> Task to complete: Can you return the records below exactly as they stand, but only from the first line through the one with "-- stated objective: alternative"?

(Data records)
──────
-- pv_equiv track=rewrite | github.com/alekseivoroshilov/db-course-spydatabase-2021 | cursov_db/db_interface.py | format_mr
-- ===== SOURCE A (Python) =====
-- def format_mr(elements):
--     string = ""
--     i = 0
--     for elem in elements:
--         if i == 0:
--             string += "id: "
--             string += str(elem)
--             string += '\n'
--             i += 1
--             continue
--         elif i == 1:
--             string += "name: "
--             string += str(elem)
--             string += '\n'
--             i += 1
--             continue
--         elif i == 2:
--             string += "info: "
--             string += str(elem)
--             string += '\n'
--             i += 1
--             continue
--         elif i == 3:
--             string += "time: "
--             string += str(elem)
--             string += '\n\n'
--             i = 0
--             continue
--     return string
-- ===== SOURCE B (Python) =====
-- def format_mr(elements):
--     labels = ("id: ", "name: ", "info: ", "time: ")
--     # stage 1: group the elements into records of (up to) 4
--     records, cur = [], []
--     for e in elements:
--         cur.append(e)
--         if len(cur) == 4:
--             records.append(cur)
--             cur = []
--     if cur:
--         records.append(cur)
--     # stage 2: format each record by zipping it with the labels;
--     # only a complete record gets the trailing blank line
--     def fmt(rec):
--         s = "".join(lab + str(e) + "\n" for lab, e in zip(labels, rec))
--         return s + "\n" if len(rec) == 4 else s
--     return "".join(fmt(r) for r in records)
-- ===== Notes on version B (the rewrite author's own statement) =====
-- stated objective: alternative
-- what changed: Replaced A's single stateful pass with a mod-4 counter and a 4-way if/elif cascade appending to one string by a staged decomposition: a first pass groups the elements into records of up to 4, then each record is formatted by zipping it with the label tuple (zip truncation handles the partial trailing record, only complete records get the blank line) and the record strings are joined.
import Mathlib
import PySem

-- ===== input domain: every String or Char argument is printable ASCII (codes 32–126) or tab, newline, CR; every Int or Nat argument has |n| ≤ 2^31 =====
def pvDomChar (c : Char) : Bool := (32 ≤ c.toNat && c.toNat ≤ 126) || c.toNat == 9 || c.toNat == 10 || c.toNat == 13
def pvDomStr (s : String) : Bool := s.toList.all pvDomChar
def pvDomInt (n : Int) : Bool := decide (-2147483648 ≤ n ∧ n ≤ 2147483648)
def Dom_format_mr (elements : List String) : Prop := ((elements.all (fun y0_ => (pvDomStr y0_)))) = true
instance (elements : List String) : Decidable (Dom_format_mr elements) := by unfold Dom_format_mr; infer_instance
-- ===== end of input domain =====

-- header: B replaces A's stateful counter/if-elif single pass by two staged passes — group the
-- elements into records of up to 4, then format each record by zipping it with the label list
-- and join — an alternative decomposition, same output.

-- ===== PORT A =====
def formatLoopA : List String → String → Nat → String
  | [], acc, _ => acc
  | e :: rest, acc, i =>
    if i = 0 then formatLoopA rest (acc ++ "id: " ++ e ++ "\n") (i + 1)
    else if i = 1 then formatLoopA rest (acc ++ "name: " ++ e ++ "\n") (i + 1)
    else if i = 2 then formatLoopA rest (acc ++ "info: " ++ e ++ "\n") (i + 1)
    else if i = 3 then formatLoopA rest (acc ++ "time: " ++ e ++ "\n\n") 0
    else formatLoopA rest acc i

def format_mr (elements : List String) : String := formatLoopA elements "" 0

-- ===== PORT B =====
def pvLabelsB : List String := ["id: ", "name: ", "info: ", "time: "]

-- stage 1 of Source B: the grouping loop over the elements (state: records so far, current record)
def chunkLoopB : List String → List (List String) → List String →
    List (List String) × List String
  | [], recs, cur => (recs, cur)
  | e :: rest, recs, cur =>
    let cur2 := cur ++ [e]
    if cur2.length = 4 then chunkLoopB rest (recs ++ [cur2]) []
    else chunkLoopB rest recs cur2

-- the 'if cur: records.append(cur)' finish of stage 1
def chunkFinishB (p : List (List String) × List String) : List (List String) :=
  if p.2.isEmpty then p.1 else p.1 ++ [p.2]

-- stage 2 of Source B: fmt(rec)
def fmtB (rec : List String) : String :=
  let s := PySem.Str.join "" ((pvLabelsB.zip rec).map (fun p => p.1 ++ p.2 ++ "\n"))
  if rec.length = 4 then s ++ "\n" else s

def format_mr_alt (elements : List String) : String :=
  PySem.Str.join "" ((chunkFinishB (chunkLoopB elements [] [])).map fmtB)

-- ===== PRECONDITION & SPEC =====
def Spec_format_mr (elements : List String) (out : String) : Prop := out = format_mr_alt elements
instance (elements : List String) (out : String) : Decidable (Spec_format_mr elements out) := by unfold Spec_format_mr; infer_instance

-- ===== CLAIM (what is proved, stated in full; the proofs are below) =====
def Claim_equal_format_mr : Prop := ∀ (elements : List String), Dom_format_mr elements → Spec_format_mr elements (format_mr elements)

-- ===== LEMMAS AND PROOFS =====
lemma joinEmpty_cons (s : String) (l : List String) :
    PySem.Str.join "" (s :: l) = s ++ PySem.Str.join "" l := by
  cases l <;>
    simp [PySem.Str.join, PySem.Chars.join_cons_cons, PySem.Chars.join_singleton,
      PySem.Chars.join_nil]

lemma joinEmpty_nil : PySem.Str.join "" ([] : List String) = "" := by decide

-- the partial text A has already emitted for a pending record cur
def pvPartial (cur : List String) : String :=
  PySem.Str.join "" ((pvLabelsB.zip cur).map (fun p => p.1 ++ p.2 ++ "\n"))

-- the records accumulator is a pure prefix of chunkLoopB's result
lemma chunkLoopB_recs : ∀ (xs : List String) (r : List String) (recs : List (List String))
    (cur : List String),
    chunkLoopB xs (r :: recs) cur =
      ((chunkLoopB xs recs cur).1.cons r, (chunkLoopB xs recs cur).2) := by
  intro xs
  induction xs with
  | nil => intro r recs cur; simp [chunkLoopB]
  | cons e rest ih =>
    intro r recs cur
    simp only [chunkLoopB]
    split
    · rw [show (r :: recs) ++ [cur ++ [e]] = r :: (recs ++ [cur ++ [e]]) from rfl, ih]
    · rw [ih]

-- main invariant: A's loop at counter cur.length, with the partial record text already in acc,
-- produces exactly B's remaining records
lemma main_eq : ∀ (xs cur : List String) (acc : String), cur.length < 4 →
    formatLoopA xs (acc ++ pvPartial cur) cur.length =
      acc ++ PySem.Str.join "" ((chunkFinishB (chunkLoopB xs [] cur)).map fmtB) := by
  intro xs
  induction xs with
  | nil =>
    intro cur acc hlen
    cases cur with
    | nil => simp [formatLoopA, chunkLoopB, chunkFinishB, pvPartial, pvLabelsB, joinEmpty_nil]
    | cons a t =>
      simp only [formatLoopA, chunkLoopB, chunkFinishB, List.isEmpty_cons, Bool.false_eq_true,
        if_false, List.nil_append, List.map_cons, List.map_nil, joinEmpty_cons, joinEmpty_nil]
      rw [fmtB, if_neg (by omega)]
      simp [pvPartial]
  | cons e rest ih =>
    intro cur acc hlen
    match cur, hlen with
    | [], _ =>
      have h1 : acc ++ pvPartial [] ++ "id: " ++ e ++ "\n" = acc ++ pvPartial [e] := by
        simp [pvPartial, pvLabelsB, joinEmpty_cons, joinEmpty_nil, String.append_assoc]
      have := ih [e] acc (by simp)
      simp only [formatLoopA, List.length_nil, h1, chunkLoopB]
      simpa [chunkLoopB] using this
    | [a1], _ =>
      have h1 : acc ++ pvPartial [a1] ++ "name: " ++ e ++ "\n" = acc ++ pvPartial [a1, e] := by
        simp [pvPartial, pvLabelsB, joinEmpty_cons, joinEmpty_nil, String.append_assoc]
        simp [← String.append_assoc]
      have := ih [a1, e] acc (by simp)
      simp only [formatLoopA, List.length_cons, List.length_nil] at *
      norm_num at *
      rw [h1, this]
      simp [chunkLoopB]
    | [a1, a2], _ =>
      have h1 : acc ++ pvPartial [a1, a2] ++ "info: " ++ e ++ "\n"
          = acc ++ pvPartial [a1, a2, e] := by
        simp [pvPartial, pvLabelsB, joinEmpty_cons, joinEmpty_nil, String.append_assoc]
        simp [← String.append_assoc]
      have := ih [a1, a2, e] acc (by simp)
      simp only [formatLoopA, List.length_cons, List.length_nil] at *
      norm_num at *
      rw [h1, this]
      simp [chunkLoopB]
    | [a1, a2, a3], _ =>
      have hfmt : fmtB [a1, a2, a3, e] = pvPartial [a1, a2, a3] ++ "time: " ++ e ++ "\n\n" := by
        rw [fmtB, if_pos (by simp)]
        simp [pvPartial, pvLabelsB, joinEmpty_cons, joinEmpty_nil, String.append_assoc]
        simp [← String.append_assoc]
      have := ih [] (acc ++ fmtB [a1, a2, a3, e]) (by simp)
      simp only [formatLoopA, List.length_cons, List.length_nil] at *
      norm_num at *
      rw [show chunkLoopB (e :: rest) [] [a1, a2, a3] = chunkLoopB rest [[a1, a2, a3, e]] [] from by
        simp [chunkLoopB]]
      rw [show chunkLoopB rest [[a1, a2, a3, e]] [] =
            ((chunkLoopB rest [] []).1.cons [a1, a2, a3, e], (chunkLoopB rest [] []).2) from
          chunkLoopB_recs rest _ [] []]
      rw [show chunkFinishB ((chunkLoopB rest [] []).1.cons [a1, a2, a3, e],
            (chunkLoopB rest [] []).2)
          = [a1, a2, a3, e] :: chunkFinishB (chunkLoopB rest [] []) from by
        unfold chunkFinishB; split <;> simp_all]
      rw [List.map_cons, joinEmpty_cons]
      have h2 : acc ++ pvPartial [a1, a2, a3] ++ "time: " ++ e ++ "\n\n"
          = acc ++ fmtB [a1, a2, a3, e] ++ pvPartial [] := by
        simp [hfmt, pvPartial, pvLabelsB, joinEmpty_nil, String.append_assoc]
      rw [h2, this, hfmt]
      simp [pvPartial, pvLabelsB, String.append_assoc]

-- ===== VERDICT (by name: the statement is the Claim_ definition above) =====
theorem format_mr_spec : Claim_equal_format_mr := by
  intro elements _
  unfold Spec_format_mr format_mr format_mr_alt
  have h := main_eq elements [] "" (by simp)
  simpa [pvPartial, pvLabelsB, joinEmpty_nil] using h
──────
> Task response:
-- pv_equiv track=rewrite | github.com/alekseivoroshilov/db-course-spydatabase-2021 | cursov_db/db_interface.py | format_mr
-- ===== SOURCE A (Python) =====
-- def format_mr(elements):
--     string = ""
--     i = 0
--     for elem in elements:
--         if i == 0:
--             string += "id: "
--             string += str(elem)
--             string += '\n'
--             i += 1
--             continue
--         elif i == 1:
--             string += "name: "
--             string += str(elem)
--             string += '\n'
--             i += 1
--             continue
--         elif i == 2:
--             string += "info: "
--             string += str(elem)
--             string += '\n'
--             i += 1
--             continue
--         elif i == 3:
--             string += "time: "
--             string += str(elem)
--             string += '\n\n'
--             i = 0
--             continue
--     return string
-- ===== SOURCE B (Python) =====
-- def format_mr(elements):
--     labels = ("id: ", "name: ", "info: ", "time: ")
--     # stage 1: group the elements into records of (up to) 4
--     records, cur = [], []
--     for e in elements:
--         cur.append(e)
--         if len(cur) == 4:
--             records.append(cur)
--             cur = []
--     if cur:
--         records.append(cur)
--     # stage 2: format each record by zipping it with the labels;
--     # only a complete record gets the trailing blank line
--     def fmt(rec):
--         s = "".join(lab + str(e) + "\n" for lab, e in zip(labels, rec))
--         return s + "\n" if len(rec) == 4 else s
--     return "".join(fmt(r) for r in records)
-- ===== Notes on version B (the rewrite author's own statement) =====
-- stated objective: alternative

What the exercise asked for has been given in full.